───── Exercise inputs ─────
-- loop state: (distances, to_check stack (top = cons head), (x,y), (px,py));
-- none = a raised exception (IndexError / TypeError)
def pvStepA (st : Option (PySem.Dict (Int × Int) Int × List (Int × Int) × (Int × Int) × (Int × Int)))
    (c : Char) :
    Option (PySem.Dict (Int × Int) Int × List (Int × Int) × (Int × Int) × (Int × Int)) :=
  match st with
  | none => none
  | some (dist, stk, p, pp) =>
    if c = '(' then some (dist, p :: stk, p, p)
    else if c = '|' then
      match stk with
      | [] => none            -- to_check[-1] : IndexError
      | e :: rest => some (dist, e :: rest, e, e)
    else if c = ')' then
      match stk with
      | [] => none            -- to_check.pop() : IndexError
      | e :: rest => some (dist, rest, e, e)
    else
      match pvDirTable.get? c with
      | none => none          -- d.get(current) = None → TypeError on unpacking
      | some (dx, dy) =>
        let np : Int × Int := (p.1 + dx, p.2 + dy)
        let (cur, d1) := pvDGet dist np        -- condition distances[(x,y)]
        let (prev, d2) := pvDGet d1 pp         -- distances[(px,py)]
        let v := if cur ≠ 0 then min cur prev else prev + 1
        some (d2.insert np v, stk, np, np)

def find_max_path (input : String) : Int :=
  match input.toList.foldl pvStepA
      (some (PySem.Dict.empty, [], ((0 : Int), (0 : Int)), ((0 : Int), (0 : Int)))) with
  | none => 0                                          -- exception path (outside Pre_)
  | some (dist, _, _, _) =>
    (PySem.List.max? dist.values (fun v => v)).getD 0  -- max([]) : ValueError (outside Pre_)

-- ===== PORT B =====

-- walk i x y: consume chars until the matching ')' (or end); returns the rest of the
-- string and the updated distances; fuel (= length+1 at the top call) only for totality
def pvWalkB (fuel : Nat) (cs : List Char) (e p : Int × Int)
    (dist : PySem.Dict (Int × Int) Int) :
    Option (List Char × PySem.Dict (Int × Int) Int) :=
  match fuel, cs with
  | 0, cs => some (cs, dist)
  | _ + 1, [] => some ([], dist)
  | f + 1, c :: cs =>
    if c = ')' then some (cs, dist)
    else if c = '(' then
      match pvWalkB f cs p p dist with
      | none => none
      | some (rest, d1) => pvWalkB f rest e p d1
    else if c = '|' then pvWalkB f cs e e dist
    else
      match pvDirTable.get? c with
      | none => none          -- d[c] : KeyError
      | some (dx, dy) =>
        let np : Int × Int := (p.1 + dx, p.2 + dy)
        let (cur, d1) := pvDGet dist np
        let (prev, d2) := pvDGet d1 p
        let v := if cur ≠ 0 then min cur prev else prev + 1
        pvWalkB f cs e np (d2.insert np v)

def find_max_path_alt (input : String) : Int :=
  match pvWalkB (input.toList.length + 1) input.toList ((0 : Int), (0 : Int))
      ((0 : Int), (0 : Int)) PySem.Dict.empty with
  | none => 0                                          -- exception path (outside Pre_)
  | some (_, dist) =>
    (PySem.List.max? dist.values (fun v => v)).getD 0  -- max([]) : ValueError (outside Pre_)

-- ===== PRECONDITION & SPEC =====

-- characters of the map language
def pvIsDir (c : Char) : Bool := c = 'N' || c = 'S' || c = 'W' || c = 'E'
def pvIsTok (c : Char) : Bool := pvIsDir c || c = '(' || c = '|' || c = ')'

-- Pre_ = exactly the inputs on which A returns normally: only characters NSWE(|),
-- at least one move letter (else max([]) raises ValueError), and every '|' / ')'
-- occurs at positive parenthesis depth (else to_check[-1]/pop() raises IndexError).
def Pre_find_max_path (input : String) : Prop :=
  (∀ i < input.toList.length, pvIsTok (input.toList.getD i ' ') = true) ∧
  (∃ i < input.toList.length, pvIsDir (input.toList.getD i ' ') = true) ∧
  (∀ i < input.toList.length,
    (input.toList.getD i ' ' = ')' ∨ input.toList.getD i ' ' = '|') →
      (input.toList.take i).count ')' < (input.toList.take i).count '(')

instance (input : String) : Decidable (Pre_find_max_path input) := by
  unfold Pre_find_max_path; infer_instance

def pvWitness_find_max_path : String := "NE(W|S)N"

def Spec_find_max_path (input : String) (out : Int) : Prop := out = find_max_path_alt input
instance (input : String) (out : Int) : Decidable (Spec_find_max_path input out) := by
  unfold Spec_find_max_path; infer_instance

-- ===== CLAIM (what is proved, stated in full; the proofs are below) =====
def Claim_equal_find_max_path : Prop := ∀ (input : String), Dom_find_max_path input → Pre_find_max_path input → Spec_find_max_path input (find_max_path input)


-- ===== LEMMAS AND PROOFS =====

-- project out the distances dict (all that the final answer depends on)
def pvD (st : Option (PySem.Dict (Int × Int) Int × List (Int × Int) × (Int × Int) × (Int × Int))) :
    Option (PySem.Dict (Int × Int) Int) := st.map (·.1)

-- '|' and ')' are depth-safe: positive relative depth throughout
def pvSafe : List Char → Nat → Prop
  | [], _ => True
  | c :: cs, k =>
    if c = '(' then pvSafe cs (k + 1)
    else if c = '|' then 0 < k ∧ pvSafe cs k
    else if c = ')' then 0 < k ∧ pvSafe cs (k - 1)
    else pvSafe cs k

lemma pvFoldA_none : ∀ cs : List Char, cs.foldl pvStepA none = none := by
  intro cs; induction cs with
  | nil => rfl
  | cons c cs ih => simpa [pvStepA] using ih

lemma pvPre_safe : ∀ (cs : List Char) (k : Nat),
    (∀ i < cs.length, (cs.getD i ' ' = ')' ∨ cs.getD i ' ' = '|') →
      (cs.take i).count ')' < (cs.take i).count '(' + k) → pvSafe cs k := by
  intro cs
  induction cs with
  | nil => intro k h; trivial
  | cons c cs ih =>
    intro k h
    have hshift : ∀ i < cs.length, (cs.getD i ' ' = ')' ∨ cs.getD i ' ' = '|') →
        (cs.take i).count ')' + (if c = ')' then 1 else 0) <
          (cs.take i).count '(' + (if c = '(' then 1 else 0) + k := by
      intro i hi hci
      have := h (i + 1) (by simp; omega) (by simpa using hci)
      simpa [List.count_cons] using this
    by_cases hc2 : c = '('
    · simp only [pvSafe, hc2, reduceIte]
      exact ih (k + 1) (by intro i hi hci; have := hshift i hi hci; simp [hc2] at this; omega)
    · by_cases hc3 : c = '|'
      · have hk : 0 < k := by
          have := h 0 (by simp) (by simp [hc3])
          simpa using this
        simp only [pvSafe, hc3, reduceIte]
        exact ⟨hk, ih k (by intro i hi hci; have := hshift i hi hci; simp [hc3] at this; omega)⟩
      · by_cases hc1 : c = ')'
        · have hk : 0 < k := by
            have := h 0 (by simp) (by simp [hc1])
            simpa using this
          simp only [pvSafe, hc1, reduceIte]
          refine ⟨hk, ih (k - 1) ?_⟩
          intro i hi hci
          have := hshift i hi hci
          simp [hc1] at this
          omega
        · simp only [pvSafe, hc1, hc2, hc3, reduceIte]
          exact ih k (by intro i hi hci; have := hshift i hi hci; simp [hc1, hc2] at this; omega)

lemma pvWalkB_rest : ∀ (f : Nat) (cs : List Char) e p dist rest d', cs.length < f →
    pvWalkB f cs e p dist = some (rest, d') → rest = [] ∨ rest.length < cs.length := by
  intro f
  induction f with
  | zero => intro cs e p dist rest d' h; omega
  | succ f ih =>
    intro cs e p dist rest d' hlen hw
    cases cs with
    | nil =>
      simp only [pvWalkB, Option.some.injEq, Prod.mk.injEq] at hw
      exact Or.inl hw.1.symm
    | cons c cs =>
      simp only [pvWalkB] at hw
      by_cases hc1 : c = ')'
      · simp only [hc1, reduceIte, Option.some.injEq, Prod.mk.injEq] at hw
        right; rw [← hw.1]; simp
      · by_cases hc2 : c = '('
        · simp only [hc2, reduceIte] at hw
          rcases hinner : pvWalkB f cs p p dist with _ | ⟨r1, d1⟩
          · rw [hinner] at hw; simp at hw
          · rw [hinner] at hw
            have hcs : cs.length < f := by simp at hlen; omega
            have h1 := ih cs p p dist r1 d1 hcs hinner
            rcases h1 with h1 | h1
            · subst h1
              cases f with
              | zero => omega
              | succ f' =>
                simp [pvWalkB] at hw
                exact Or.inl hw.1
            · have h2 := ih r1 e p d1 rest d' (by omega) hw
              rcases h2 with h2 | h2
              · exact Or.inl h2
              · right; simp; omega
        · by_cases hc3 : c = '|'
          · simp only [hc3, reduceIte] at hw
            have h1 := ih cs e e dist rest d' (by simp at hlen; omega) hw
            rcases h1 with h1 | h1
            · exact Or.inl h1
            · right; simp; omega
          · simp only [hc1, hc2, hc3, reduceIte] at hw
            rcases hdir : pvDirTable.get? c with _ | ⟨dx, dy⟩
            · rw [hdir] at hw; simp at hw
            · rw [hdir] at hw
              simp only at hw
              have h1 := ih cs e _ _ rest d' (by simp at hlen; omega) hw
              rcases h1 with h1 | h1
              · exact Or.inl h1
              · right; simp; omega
─────
───── Exercise inputs ─────
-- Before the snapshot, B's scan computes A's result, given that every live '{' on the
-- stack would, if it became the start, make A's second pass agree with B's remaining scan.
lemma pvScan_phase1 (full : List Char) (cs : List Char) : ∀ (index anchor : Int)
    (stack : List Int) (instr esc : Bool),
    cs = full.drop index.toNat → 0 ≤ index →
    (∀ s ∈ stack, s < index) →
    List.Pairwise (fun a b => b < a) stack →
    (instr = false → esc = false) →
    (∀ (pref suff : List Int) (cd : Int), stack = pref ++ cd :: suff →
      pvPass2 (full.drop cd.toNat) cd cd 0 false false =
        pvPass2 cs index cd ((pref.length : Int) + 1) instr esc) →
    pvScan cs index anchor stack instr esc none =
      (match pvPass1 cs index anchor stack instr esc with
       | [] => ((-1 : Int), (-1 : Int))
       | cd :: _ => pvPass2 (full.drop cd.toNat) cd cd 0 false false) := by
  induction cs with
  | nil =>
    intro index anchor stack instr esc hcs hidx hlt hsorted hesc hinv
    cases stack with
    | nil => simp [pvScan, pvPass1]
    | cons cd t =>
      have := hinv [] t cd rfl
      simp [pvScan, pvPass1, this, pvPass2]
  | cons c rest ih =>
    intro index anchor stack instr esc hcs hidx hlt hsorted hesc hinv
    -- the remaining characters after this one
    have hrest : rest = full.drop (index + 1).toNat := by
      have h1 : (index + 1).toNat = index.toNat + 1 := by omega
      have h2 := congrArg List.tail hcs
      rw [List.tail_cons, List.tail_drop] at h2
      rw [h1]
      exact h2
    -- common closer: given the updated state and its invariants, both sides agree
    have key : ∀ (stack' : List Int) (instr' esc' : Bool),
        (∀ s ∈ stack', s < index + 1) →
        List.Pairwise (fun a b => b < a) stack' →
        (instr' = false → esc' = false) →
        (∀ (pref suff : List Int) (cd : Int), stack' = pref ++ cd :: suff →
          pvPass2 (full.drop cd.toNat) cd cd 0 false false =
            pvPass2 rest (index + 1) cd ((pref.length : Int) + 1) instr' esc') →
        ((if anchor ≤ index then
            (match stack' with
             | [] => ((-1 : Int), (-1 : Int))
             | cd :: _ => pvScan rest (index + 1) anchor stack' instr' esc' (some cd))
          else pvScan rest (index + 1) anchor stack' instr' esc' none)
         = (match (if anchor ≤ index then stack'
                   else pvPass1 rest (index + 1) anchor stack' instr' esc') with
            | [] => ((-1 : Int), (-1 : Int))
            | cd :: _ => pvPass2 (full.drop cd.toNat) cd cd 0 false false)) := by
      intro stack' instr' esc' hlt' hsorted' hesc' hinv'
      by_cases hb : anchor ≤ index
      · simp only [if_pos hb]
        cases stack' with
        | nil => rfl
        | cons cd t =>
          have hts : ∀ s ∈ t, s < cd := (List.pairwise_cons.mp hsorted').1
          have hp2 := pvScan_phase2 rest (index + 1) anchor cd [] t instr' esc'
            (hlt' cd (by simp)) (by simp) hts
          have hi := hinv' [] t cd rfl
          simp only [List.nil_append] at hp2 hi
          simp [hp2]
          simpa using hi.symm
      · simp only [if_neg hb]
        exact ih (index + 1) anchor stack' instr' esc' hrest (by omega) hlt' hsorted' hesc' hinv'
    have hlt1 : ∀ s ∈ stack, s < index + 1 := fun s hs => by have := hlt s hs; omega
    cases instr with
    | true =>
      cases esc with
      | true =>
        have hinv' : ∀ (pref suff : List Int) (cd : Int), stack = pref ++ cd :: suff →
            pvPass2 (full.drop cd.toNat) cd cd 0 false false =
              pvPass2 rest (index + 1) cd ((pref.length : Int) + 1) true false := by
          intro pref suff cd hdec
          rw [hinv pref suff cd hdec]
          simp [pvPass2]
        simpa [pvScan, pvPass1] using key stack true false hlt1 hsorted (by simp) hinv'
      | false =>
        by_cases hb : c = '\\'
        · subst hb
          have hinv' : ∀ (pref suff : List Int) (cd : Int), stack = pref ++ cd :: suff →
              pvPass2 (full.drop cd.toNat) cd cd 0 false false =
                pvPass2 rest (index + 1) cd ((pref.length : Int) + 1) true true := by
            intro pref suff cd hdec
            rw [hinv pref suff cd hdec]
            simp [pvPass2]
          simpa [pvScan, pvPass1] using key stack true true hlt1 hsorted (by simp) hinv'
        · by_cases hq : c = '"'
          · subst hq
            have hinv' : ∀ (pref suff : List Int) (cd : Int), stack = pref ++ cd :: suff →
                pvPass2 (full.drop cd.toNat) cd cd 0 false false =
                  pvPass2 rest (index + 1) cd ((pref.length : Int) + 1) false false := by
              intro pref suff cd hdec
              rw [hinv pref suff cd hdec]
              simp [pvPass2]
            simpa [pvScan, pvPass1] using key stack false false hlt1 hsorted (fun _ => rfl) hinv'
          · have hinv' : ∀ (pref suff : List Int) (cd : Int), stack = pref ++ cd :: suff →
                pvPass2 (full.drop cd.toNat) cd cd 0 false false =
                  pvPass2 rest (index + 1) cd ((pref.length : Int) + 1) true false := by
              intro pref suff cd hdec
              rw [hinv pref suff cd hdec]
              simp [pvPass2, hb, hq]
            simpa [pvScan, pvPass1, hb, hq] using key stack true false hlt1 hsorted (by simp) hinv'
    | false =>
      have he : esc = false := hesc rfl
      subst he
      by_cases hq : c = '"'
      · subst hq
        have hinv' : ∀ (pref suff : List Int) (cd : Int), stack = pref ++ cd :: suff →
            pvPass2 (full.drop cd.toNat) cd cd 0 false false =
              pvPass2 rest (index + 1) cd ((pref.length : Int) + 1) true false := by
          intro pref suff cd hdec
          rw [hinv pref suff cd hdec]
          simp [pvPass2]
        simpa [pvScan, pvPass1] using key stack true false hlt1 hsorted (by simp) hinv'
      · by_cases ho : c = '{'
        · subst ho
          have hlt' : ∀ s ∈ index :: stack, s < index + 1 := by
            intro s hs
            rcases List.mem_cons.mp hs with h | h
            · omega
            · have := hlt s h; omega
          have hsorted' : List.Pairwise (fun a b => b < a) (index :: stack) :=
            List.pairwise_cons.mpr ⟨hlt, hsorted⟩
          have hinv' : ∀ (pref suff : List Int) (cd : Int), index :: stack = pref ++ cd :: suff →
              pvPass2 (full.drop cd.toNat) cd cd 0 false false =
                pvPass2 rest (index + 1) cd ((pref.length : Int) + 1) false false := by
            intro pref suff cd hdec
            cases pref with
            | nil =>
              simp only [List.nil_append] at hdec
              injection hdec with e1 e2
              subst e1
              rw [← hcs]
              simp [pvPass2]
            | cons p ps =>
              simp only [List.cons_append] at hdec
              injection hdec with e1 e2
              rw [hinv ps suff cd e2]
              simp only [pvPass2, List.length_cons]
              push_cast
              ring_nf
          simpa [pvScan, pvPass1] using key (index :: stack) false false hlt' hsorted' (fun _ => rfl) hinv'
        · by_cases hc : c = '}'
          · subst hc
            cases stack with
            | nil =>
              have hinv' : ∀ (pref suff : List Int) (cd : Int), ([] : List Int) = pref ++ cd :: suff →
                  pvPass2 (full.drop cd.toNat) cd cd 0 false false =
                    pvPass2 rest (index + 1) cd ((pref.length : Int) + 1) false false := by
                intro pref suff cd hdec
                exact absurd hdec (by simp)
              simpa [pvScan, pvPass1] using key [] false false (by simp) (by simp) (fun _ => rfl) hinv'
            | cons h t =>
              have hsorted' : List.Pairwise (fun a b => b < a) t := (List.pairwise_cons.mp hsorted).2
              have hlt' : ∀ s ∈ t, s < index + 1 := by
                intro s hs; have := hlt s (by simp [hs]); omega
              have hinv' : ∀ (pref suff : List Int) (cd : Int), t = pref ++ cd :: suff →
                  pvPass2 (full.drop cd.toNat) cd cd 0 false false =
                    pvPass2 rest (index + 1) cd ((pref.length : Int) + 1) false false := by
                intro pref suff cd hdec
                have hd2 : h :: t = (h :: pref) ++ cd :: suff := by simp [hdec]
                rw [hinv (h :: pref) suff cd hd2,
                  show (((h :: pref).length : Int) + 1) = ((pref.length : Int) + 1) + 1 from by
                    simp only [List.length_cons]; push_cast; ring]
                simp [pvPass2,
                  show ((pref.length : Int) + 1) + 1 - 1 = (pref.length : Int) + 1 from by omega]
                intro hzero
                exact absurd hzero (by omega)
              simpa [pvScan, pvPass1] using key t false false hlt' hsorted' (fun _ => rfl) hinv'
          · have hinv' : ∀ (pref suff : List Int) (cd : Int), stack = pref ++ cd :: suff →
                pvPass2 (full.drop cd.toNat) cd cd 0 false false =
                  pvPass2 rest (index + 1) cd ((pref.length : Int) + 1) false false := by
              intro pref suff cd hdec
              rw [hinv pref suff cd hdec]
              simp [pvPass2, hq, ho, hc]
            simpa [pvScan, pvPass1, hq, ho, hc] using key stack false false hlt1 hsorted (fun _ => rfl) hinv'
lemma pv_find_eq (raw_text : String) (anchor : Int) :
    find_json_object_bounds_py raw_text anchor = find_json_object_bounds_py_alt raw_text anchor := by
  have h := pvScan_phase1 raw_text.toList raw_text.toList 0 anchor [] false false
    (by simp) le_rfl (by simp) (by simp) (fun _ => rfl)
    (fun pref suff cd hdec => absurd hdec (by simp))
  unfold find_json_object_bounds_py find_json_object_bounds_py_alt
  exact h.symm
─────
_Problem to solve_.
Output the lines above between the one holding "-- loop state: (distances, to_check" and the one holding "to_check.pop() : IndexError", inclusive, with nothing before or after them.

_Written solution_.
-- loop state: (distances, to_check stack (top = cons head), (x,y), (px,py));
-- none = a raised exception (IndexError / TypeError)
def pvStepA (st : Option (PySem.Dict (Int × Int) Int × List (Int × Int) × (Int × Int) × (Int × Int)))
    (c : Char) :
    Option (PySem.Dict (Int × Int) Int × List (Int × Int) × (Int × Int) × (Int × Int)) :=
  match st with
  | none => none
  | some (dist, stk, p, pp) =>
    if c = '(' then some (dist, p :: stk, p, p)
    else if c = '|' then
      match stk with
      | [] => none            -- to_check[-1] : IndexError
      | e :: rest => some (dist, e :: rest, e, e)
    else if c = ')' then
      match stk with
      | [] => none            -- to_check.pop() : IndexError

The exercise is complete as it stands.